“To this day I still have no idea what he said. If I had to pick a moment when my hearing loss really crushed me, it was that moment.”
At just 13-years old, a game of water polo changed Nicholas (Nick) Linton’s life forever.
An accidental hit to the ear during a training session caused serious blunt force trauma to his eardrum. It perforated and ruptured, leaving him deaf in his left ear.
“As a result, I’ve also got severe tinnitus and I also have a bit of vestibular disturbance, which causes me balance issues,” says Nick. “It can happen if I get up too quickly, and I can’t go on merry go rounds or boats because I feel sick.”
At the time of Nick’s accident, the options for hearing devices were very limited, and the cochlear implant technology we have today didn’t exist. He says his hearing aid was large and obvious, making it difficult to fit in as a young high school student.
“You automatically stand out. As time went on, I started to feel less confident about wearing the hearing aid, because I was bullied for being different.
“Eventually, I reached a point where I just stopped wearing it, and the left ear went completely dead. So there's nothing in there, there’s about zero percent hearing in my left ear.”
Fast forward 20 years, now (33), Nick is a fireman and puts his life on the line to keep his community safe.
Nick is a Fire Risk Management Officer, an important role in the department that involves investigating fires and educating the community.
“I was yearning for a role with public service that was also packed with adventure. Firefighting was the perfect option for me because it would mean I could make a difference and help people during the worst days of their lives.

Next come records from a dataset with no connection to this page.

-- pv_equiv track=rewrite | github.com/Hayford08/advent-of-code | 2025/Day05/day05.py | is_within
-- ===== SOURCE A (Python) =====
-- def is_within(intervals, x):
--     """
--     Checks if x is within any of the sorted [l, r] ranges in intervals
--     """
--     l, r = 0, len(intervals) - 1
--     while l <= r:
--         mid = l + (r - l) // 2
--         start, end = intervals[mid]
--         if start <= x <= end:
--             return True
--         if x < start:
--             r = mid - 1
--         else:
--             l = mid + 1
--     return False
-- ===== SOURCE B (Python) =====
-- def _build(intervals):
--     """Implicit binary-search tree of the list: node = (pair, left, right)."""
--     if not intervals:
--         return None
--     mid = (len(intervals) - 1) // 2
--     return (intervals[mid], _build(intervals[:mid]), _build(intervals[mid + 1:]))
--
--
-- def is_within(intervals, x):
--     t = _build(intervals)
--     while t is not None:
--         (start, end), left, right = t
--         if start <= x <= end:
--             return True
--         t = left if x < start else right
--     return False
-- ===== Notes on version B (the rewrite author's own statement) =====
-- stated objective: alternative
-- what changed: The iterative (l, r) index-bound binary-search loop is replaced by a two-stage algorithm: first build an explicit binary-search tree from the list (root = middle element, subtrees from the two halves), then iteratively descend the tree comparing x with each node's interval.
import Mathlib
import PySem

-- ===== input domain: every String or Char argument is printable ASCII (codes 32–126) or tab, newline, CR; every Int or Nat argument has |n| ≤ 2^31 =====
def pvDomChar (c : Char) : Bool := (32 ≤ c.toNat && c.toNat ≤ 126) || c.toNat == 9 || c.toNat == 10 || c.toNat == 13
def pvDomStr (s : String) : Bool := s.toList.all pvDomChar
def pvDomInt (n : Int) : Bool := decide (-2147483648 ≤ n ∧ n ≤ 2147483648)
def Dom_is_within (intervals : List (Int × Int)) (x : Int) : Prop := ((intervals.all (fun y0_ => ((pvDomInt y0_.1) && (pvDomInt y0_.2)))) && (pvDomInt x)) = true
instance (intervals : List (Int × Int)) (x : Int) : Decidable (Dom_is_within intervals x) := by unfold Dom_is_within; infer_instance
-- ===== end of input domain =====

-- B replaces the iterative (l, r) index-bound binary-search loop by two stages:
-- build an explicit binary-search tree of the list, then descend it (alternative decomposition).


-- ===== PORT A =====
-- A's while-loop as recursion on the state (l, r); the Nat fuel is only a termination
-- gadget (one unit per iteration; the gap r + 1 - l shrinks each time, and the initial
-- fuel covers the initial gap, so the fuel-out branch is never taken from is_within).
-- The pyGet? 'none' branch is Python's (unreachable) IndexError.
def is_within_loop (intervals : List (Int × Int)) (x : Int) : Nat → Int → Int → Bool
  | 0, _, _ => false
  | Nat.succ fuel, l, r =>
    if l ≤ r then
      let mid := l + PySem.Int.floordiv (r - l) 2
      match PySem.List.pyGet? intervals mid with
      | none => false
      | some (s, e) =>
        if s ≤ x ∧ x ≤ e then true
        else if x < s then is_within_loop intervals x fuel l (mid - 1)
        else is_within_loop intervals x fuel (mid + 1) r
    else false

def is_within (intervals : List (Int × Int)) (x : Int) : Bool :=
  is_within_loop intervals x (intervals.length + 1) 0 ((intervals.length : Int) - 1)

-- ===== PORT B =====
-- Source B's _build: the implicit binary-search tree of the list (None -> leaf,
-- (pair, left, right) -> node); for a nonempty list the index (len-1)//2 is in
-- range, so Python's intervals[mid] is ported as a proof-carrying getElem.
inductive PVTree : Type
  | leaf : PVTree
  | node : (Int × Int) → PVTree → PVTree → PVTree
deriving DecidableEq, Repr

def pvBuild (l : List (Int × Int)) : PVTree :=
  if h : l = [] then PVTree.leaf
  else
    have hpos : 0 < l.length := List.length_pos_iff.mpr h
    PVTree.node (l[(l.length - 1) / 2]'(Nat.lt_of_le_of_lt (Nat.div_le_self _ _) (by omega)))
      (pvBuild (l.take ((l.length - 1) / 2)))
      (pvBuild (l.drop ((l.length - 1) / 2 + 1)))
termination_by l.length
decreasing_by
  · simp only [List.length_take]
    have hpos : 0 < l.length := List.length_pos_iff.mpr h
    have : (l.length - 1) / 2 ≤ l.length - 1 := Nat.div_le_self _ _
    omega
  · simp only [List.length_drop]
    have hpos : 0 < l.length := List.length_pos_iff.mpr h
    omega

-- Source B's while-loop over the tree: structural descent (left when x < start, else right)
def pvSearch (x : Int) : PVTree → Bool
  | PVTree.leaf => false
  | PVTree.node p left right =>
    if p.1 ≤ x ∧ x ≤ p.2 then true
    else if x < p.1 then pvSearch x left
    else pvSearch x right

def is_within_alt (intervals : List (Int × Int)) (x : Int) : Bool :=
  pvSearch x (pvBuild intervals)

-- ===== PRECONDITION & SPEC =====
def Spec_is_within (intervals : List (Int × Int)) (x : Int) (out : Bool) : Prop := out = is_within_alt intervals x
instance (intervals : List (Int × Int)) (x : Int) (out : Bool) : Decidable (Spec_is_within intervals x out) := by unfold Spec_is_within; infer_instance

-- ===== CLAIM (what is proved, stated in full; the proofs are below) =====
def Claim_equal_is_within : Prop := ∀ (intervals : List (Int × Int)) (x : Int), Dom_is_within intervals x → Spec_is_within intervals x (is_within intervals x)

-- ===== LEMMAS AND PROOFS =====

theorem pvBuild_nil : pvBuild [] = PVTree.leaf := by rw [pvBuild]; simp

-- A's loop on bounds (l, r) computes B's descent of the tree built from the
-- segment intervals[l .. r], for any sufficient fuel
theorem loop_eq_search (intervals : List (Int × Int)) (x : Int) :
    ∀ (fa : Nat) (l r : Int), (r + 1 - l).toNat ≤ fa →
      0 ≤ l → r < (intervals.length : Int) →
      is_within_loop intervals x fa l r =
        pvSearch x (pvBuild ((intervals.drop l.toNat).take (r + 1 - l).toNat)) := by
  intro fa
  induction fa with
  | zero =>
    intro l r hfa _ _
    have h0 : (r + 1 - l).toNat = 0 := by omega
    rw [h0]
    simp [is_within_loop, pvBuild_nil, pvSearch]
  | succ fa ih =>
    intro l r hfa hl hr
    by_cases hlr : l ≤ r
    · have hfd : PySem.Int.floordiv (r - l) 2 = (r - l) / 2 :=
        PySem.Int.floordiv_eq_ediv_of_pos (by norm_num)
      set q : Int := (r - l) / 2 with hqdef
      have hq0 : 0 ≤ q := by omega
      have hqle : q ≤ r - l := by omega
      set seg : List (Int × Int) := (intervals.drop l.toNat).take (r + 1 - l).toNat with hseg
      have hseglen : seg.length = (r + 1 - l).toNat := by
        simp only [hseg, List.length_take, List.length_drop]; omega
      have hsegne : seg ≠ [] := by
        intro hc; have := congrArg List.length hc; simp [hseglen] at this; omega
      have hmidseg : (seg.length - 1) / 2 = q.toNat := by
        rw [hseglen]; omega
      have hmidlt : (l + PySem.Int.floordiv (r - l) 2).toNat < intervals.length := by
        rw [hfd]; omega
      have hmidA : PySem.List.pyGet? intervals (l + PySem.Int.floordiv (r - l) 2) =
          some (intervals[(l + PySem.Int.floordiv (r - l) 2).toNat]'hmidlt) :=
        PySem.List.pyGet?_eq_some_getElem intervals (by omega) (by rw [hfd]; omega)
      rcases hse : intervals[(l + PySem.Int.floordiv (r - l) 2).toNat]'hmidlt with ⟨s, e⟩
      rw [hse] at hmidA
      have hqltN : q.toNat < seg.length := by rw [hseglen]; omega
      have hidx : l.toNat + q.toNat = (l + PySem.Int.floordiv (r - l) 2).toNat := by
        rw [hfd]; omega
      have hsameq : seg[q.toNat]'hqltN = (s, e) := by
        rw [← hse]
        simp only [hseg, List.getElem_take, List.getElem_drop]
        simp only [hidx]
      have hsame : seg[(seg.length - 1) / 2]'(Nat.lt_of_le_of_lt (Nat.div_le_self _ _)
          (by have := hseglen; omega)) = (s, e) := by
        rw [← hsameq]
        simp only [hmidseg]
      rw [pvBuild, dif_neg hsegne]
      simp only [is_within_loop, if_pos hlr, hmidA, hsame, pvSearch]
      by_cases hin : s ≤ x ∧ x ≤ e
      · rw [if_pos hin, if_pos hin]
      · rw [if_neg hin, if_neg hin]
        by_cases hlt : x < s
        · rw [if_pos hlt, if_pos hlt, hmidseg, hseg, List.take_take]
          have hm : min q.toNat (r + 1 - l).toNat
              = (l + PySem.Int.floordiv (r - l) 2 - 1 + 1 - l).toNat := by
            rw [hfd]; omega
          rw [hm]
          exact ih l _ (by rw [hfd]; omega) hl (by rw [hfd]; omega)
        · rw [if_neg hlt, if_neg hlt, hmidseg, hseg, List.drop_take, List.drop_drop]
          have hm1 : (r + 1 - l).toNat - (q.toNat + 1)
              = (r + 1 - (l + PySem.Int.floordiv (r - l) 2 + 1)).toNat := by
            rw [hfd]; omega
          have hm2 : l.toNat + (q.toNat + 1) = (l + PySem.Int.floordiv (r - l) 2 + 1).toNat := by
            rw [hfd]; omega
          rw [hm1, hm2]
          exact ih _ r (by rw [hfd]; omega) (by rw [hfd]; omega) hr
    · have h0 : (r + 1 - l).toNat = 0 := by omega
      rw [h0]
      simp [is_within_loop, if_neg hlr, pvBuild_nil, pvSearch]

-- ===== VERDICT (by name: the statement is the Claim_ definition above) =====
theorem is_within_spec : Claim_equal_is_within := by
  intro intervals x _
  unfold Spec_is_within is_within is_within_alt
  have h := loop_eq_search intervals x (intervals.length + 1) 0
    ((intervals.length : Int) - 1) (by omega) le_rfl (by omega)
  have hseg : ((intervals.drop (0:Int).toNat).take ((intervals.length : Int) - 1 + 1 - 0).toNat) = intervals := by
    simp
  rw [h, hseg]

“I've never looked back and I know I'll be a lifer, I’ll be one of those guys with the big moustaches in my 60's with a big gut to match.”
One of his favourite parts of the job is helping people like himself, who are dealing with hearing loss or disabilities. His unique experience allows him to specialise in fire safety for people with disabilities and help educate different groups about how to prepare for an emergency.

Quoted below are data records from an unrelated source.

-- pv_equiv track=rewrite | github.com/LiquidGalaxyLAB/LG-RoboStream | Server/FastAPI/LG/image_generator.py | _organize_sensor_data
-- ===== SOURCE A (Python) =====
-- def _organize_sensor_data(data_list):
--     """Organizes sensor data into logical categories"""
--     categories = {
--         "Location & Navigation": [],
--         "Environmental": [],
--         "Motion & Orientation": [],
--         "System Status": [],
--         "Other": []
--     }
--
--     for item in data_list:
--         label = item.get('label', '').lower()
--
--         if any(keyword in label for keyword in ['gps', 'position', 'latitude', 'longitude', 'location', 'speed', 'velocity', 'altitude']):
--             categories["Location & Navigation"].append(item)
--         elif any(keyword in label for keyword in ['temperature', 'humidity', 'pressure', 'light', 'sound']):
--             categories["Environmental"].append(item)
--         elif any(keyword in label for keyword in ['gyro', 'accel', 'magnet', 'rotation', 'orientation', 'imu', 'compass', 'magnetic']):
--             categories["Motion & Orientation"].append(item)
--         elif any(keyword in label for keyword in ['battery', 'cpu', 'memory', 'disk', 'network', 'status']):
--             categories["System Status"].append(item)
--         else:
--             categories["Other"].append(item)
--
--     # Remove empty categories
--     return {k: v for k, v in categories.items() if v}
-- ===== SOURCE B (Python) =====
-- CATEGORIES = [
--     ("Location & Navigation", ['gps', 'position', 'latitude', 'longitude', 'location', 'speed', 'velocity', 'altitude']),
--     ("Environmental", ['temperature', 'humidity', 'pressure', 'light', 'sound']),
--     ("Motion & Orientation", ['gyro', 'accel', 'magnet', 'rotation', 'orientation', 'imu', 'compass', 'magnetic']),
--     ("System Status", ['battery', 'cpu', 'memory', 'disk', 'network', 'status']),
-- ]
--
--
-- def _classify(item):
--     """Name of the first category whose keyword occurs in the item's label."""
--     label = item.get('label', '').lower()
--     for name, keywords in CATEGORIES:
--         if any(keyword in label for keyword in keywords):
--             return name
--     return "Other"
--
--
-- def _organize_sensor_data(data_list):
--     """Organizes sensor data into logical categories"""
--     result = {}
--     for name in [n for n, _ in CATEGORIES] + ["Other"]:
--         bucket = [item for item in data_list if _classify(item) == name]
--         if bucket:
--             result[name] = bucket
--     return result
-- ===== Notes on version B (the rewrite author's own statement) =====
-- stated objective: idiomatic
-- what changed: A makes one pass appending each item into a pre-built dict of five buckets and then drops empty ones; B instead factors out a first-match classify function over an ordered (category, keywords) table and builds the result with one filter pass of the data per category, keeping only non-empty buckets.
import Mathlib
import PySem

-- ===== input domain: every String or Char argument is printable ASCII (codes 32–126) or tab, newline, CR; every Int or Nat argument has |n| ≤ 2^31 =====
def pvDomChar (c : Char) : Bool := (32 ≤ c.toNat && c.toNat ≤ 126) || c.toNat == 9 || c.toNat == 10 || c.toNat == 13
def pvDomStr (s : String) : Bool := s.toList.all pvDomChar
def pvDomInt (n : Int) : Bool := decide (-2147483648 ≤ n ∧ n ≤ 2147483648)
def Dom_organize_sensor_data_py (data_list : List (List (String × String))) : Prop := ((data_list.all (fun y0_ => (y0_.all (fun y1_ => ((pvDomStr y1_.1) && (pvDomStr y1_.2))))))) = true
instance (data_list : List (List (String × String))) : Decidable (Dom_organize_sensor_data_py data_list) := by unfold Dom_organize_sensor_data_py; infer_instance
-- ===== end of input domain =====

-- B replaces A's single append-into-dict pass by a classify function plus one filter pass
-- per category over a (name, keywords) table (objective: idiomatic; same asymptotic cost).

-- ===== PORT A =====
def organize_sensor_data_py (data_list : List (List (String × String))) : List (String × List (List (String × String))) :=
  let categories : PySem.Dict String (List (List (String × String))) :=
    PySem.Dict.ofList [("Location & Navigation", []), ("Environmental", []),
      ("Motion & Orientation", []), ("System Status", []), ("Other", [])]
  let cats := data_list.foldl (fun cats item =>
    let label := PySem.Str.lower ((PySem.Dict.mk item).getD "label" "")
    if (["gps", "position", "latitude", "longitude", "location", "speed", "velocity", "altitude"].any
        (fun keyword => PySem.Str.isIn keyword label)) then
      cats.modify "Location & Navigation" [] (· ++ [item])
    else if (["temperature", "humidity", "pressure", "light", "sound"].any
        (fun keyword => PySem.Str.isIn keyword label)) then
      cats.modify "Environmental" [] (· ++ [item])
    else if (["gyro", "accel", "magnet", "rotation", "orientation", "imu", "compass", "magnetic"].any
        (fun keyword => PySem.Str.isIn keyword label)) then
      cats.modify "Motion & Orientation" [] (· ++ [item])
    else if (["battery", "cpu", "memory", "disk", "network", "status"].any
        (fun keyword => PySem.Str.isIn keyword label)) then
      cats.modify "System Status" [] (· ++ [item])
    else
      cats.modify "Other" [] (· ++ [item])) categories
  cats.items.filter (fun kv => !kv.2.isEmpty)

-- ===== PORT B =====
def pvCategories : List (String × List String) :=
  [("Location & Navigation", ["gps", "position", "latitude", "longitude", "location", "speed", "velocity", "altitude"]),
   ("Environmental", ["temperature", "humidity", "pressure", "light", "sound"]),
   ("Motion & Orientation", ["gyro", "accel", "magnet", "rotation", "orientation", "imu", "compass", "magnetic"]),
   ("System Status", ["battery", "cpu", "memory", "disk", "network", "status"])]

def pvScanTable : List (String × List String) → String → String
  | [], _ => "Other"
  | (name, keywords) :: rest, label =>
      if keywords.any (fun keyword => PySem.Str.isIn keyword label) then name
      else pvScanTable rest label

def pvClassify (item : List (String × String)) : String :=
  pvScanTable pvCategories (PySem.Str.lower ((PySem.Dict.mk item).getD "label" ""))

def organize_sensor_data_py_alt (data_list : List (List (String × String))) : List (String × List (List (String × String))) :=
  (pvCategories.map (·.1) ++ ["Other"]).foldl (fun result name =>
    let bucket := data_list.filter (fun item => pvClassify item == name)
    if bucket.isEmpty then result else result ++ [(name, bucket)]) []

-- ===== PRECONDITION & SPEC =====
def Spec_organize_sensor_data_py (data_list : List (List (String × String))) (out : List (String × List (List (String × String)))) : Prop := out = organize_sensor_data_py_alt data_list
instance (data_list : List (List (String × String))) (out : List (String × List (List (String × String)))) : Decidable (Spec_organize_sensor_data_py data_list out) := by unfold Spec_organize_sensor_data_py; infer_instance

-- ===== CLAIM (what is proved, stated in full; the proofs are below) =====
def Claim_equal_organize_sensor_data_py : Prop := ∀ (data_list : List (List (String × String))), Dom_organize_sensor_data_py data_list → Spec_organize_sensor_data_py data_list (organize_sensor_data_py data_list)

-- ===== LEMMAS AND PROOFS =====

-- A's loop body is "append the item to the bucket of its category".
theorem stepA_eq_modify_classify (cats : PySem.Dict String (List (List (String × String)))) (item : List (String × String)) :
    (let label := PySem.Str.lower ((PySem.Dict.mk item).getD "label" "")
     if (["gps", "position", "latitude", "longitude", "location", "speed", "velocity", "altitude"].any
         (fun keyword => PySem.Str.isIn keyword label)) then
       cats.modify "Location & Navigation" [] (· ++ [item])
     else if (["temperature", "humidity", "pressure", "light", "sound"].any
         (fun keyword => PySem.Str.isIn keyword label)) then
       cats.modify "Environmental" [] (· ++ [item])
     else if (["gyro", "accel", "magnet", "rotation", "orientation", "imu", "compass", "magnetic"].any
         (fun keyword => PySem.Str.isIn keyword label)) then
       cats.modify "Motion & Orientation" [] (· ++ [item])
     else if (["battery", "cpu", "memory", "disk", "network", "status"].any
         (fun keyword => PySem.Str.isIn keyword label)) then
       cats.modify "System Status" [] (· ++ [item])
     else
       cats.modify "Other" [] (· ++ [item])) =
    cats.modify (pvClassify item) [] (· ++ [item]) := by
  simp only [pvClassify, pvCategories, pvScanTable]
  split_ifs <;> rfl

theorem classify_mem (item : List (String × String)) :
    pvClassify item ∈ ["Location & Navigation", "Environmental", "Motion & Orientation", "System Status", "Other"] := by
  simp only [pvClassify, pvCategories, pvScanTable]
  split_ifs <;> simp

-- B's per-category loop, in closed form.
theorem altFold_eq_filter_map (dl : List (List (String × String)))
    (names : List String) (acc : List (String × List (List (String × String)))) :
    names.foldl (fun result name =>
      let bucket := dl.filter (fun item => pvClassify item == name)
      if bucket.isEmpty then result else result ++ [(name, bucket)]) acc =
    acc ++ (names.map (fun k => (k, dl.filter (fun item => pvClassify item == k)))).filter
      (fun kv => !kv.2.isEmpty) := by
  induction names generalizing acc with
  | nil => simp
  | cons n rest ih =>
    rw [List.foldl_cons, ih, List.map_cons, List.filter_cons]
    by_cases h : (dl.filter (fun item => pvClassify item == n)).isEmpty
    · simp [h]
    · simp [h]

theorem organize_sensor_data_py_spec' (data_list : List (List (String × String))) :
    organize_sensor_data_py data_list = organize_sensor_data_py_alt data_list := by
  unfold organize_sensor_data_py organize_sensor_data_py_alt
  have hstep : (data_list.foldl (fun cats item =>
      let label := PySem.Str.lower ((PySem.Dict.mk item).getD "label" "")
      if (["gps", "position", "latitude", "longitude", "location", "speed", "velocity", "altitude"].any
          (fun keyword => PySem.Str.isIn keyword label)) then
        cats.modify "Location & Navigation" [] (· ++ [item])
      else if (["temperature", "humidity", "pressure", "light", "sound"].any
          (fun keyword => PySem.Str.isIn keyword label)) then
        cats.modify "Environmental" [] (· ++ [item])
      else if (["gyro", "accel", "magnet", "rotation", "orientation", "imu", "compass", "magnetic"].any
          (fun keyword => PySem.Str.isIn keyword label)) then
        cats.modify "Motion & Orientation" [] (· ++ [item])
      else if (["battery", "cpu", "memory", "disk", "network", "status"].any
          (fun keyword => PySem.Str.isIn keyword label)) then
        cats.modify "System Status" [] (· ++ [item])
      else
        cats.modify "Other" [] (· ++ [item]))
      (PySem.Dict.ofList [("Location & Navigation", []), ("Environmental", []),
        ("Motion & Orientation", []), ("System Status", []), ("Other", [])])) =
      data_list.foldl (fun cats item => cats.modify (pvClassify item) [] (· ++ [item]))
        (PySem.Dict.ofList [("Location & Navigation", []), ("Environmental", []),
          ("Motion & Orientation", []), ("System Status", []), ("Other", [])]) := by
    congr 1
    funext cats item
    exact stepA_eq_modify_classify cats item
  simp only [hstep]
  set d0 : PySem.Dict String (List (List (String × String))) :=
    PySem.Dict.ofList [("Location & Navigation", []), ("Environmental", []),
      ("Motion & Orientation", []), ("System Status", []), ("Other", [])] with hd0
  set dF := data_list.foldl (fun cats item => cats.modify (pvClassify item) [] (· ++ [item])) d0
    with hdF
  have hmap : dF = (data_list.map (fun it => (pvClassify it, it))).foldl
      (fun d p => PySem.Dict.modify d p.1 [] (· ++ [p.2])) d0 :=
    (List.foldl_map (f := fun it : List (String × String) => (pvClassify it, it))
      (g := fun (d : PySem.Dict String (List (List (String × String))))
        (p : String × List (String × String)) => PySem.Dict.modify d p.1 [] (· ++ [p.2]))
      (l := data_list) (init := d0)).symm
  have hgetD : ∀ c, dF.getD c [] =
      d0.getD c [] ++ data_list.filter (fun it => pvClassify it == c) := by
    intro c
    rw [hmap, PySem.Dict.getD_foldl_modify_append]
    congr 1
    rw [List.filter_map, List.map_map]
    simp [Function.comp_def]
  have hnodupK : dF.keys.Nodup :=
    PySem.Dict.nodup_keys_foldl_modify_key data_list pvClassify []
      (fun _ it => (· ++ [it])) d0 (by decide)
  have hkeys : dF.keys = d0.keys := by
    rw [hdF, PySem.Dict.keys_foldl_modify_key, PySem.Set.update_eq_append_filter]
    have h : ((PySem.Set.ofList (data_list.map pvClassify)).filter
        (fun y => !(PySem.Set.contains d0.keys y))) = [] := by
      rw [List.filter_eq_nil_iff]
      intro y hy
      have hy' : y ∈ data_list.map pvClassify :=
        (PySem.List.mem_dedup (data_list.map pvClassify) y).mp hy
      obtain ⟨it, -, rfl⟩ := List.mem_map.mp hy'
      have hc := classify_mem it
      simp only [List.mem_cons, List.not_mem_nil, or_false] at hc
      rcases hc with h | h | h | h | h <;> rw [h] <;> decide
    rw [h, List.append_nil]
  have hitems : dF.items = d0.keys.map (fun k => (k, dF.getD k [])) := by
    rw [PySem.Dict.items_eq_map_keys dF hnodupK [], hkeys]
  rw [hitems]
  rw [altFold_eq_filter_map]
  have hnames : pvCategories.map (·.1) ++ ["Other"] =
      ["Location & Navigation", "Environmental", "Motion & Orientation", "System Status", "Other"] := by
    decide
  have hdkeys : d0.keys =
      ["Location & Navigation", "Environmental", "Motion & Orientation", "System Status", "Other"] := by
    rw [hd0]; decide
  rw [hnames, hdkeys, List.nil_append]
  congr 1
  simp only [List.map_cons, List.map_nil]
  rw [hgetD, hgetD, hgetD, hgetD, hgetD, hd0]
  rfl

-- ===== VERDICT (by name: the statement is the Claim_ definition above) =====
theorem organize_sensor_data_py_spec : Claim_equal_organize_sensor_data_py := by
  intro data_list _
  exact organize_sensor_data_py_spec' data_list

“The reality is, if you are disabled or hard of hearing, you are more vulnerable in an emergency. It's a fact of life. I just try to make them feel less vulnerable by getting them prepared so they've got a fighting chance to get out if a fire occurs.”
But even with his great career, his hearing loss and severe tinnitus still made daily life difficult.
“I avoided bars, restaurants, and cafes. I’d even pick a cafe or restaurant based on its sound levels, not the quality of the coffee or the food.
“I isolated myself at events with gatherings of more than two or three people, like family events and weddings, because I just couldn’t keep up with the conversation.”
A family man with three kids, Nick’s hearing started taking a toll on his family relationships. He says he would miss out on special moments and inside jokes because he couldn’t hear them. His wife would repeat things back to him, but he says it just wasn’t the same.
“A classic example of this, which I've never forgiven my ears for, was when my granddad passed away. My whole family was all crowding around his hospice bed, and he was on my left, so on my bad side.
“It was such a tight room and I couldn't quite get to where I needed to be. Then he said something to me, so I leant in, and then he said something again, but I still couldn't hear him. To this day I still have no idea what he said.
“I think if I had to pick a moment when my hearing loss really crushed me, it was that moment.”
Then earlier this year Nick received a cochlear implant. Because he lost his hearing in an accident, the surgery was funded by ACC. While he says it’s still very new and a big adjustment, his tinnitus intensity has decreased by around 70 percent, and he’s hearing sounds he forgot even existed.
“When I had my switch on, it was a windy day, and when I went outside I heard this sound that would come up in intensity and then go down. I looked around, and I saw the trees, and then I realised it was the wind.
“It’s all of the little things that many people take for granted – it’s all new to me.”
Nick says he’s excited to see what the future holds for him, not just at home with his family, but also at work. He says the implant gives him a better localisation of sound, keeping him safer when investigating fires.
“If I'm standing on a weak floorboard, I don't have to think, is that creaking coming from my left or my right – I can move away from the sound. Or, I can hear if a beam is about to collapse and I have enough time to get out of there.
“I would also love to be able to pinpoint where a cell phone is ringing in a room. That way, I won’t need to flip all the cushions off the couch, only to discover the cell phone is in my pocket!”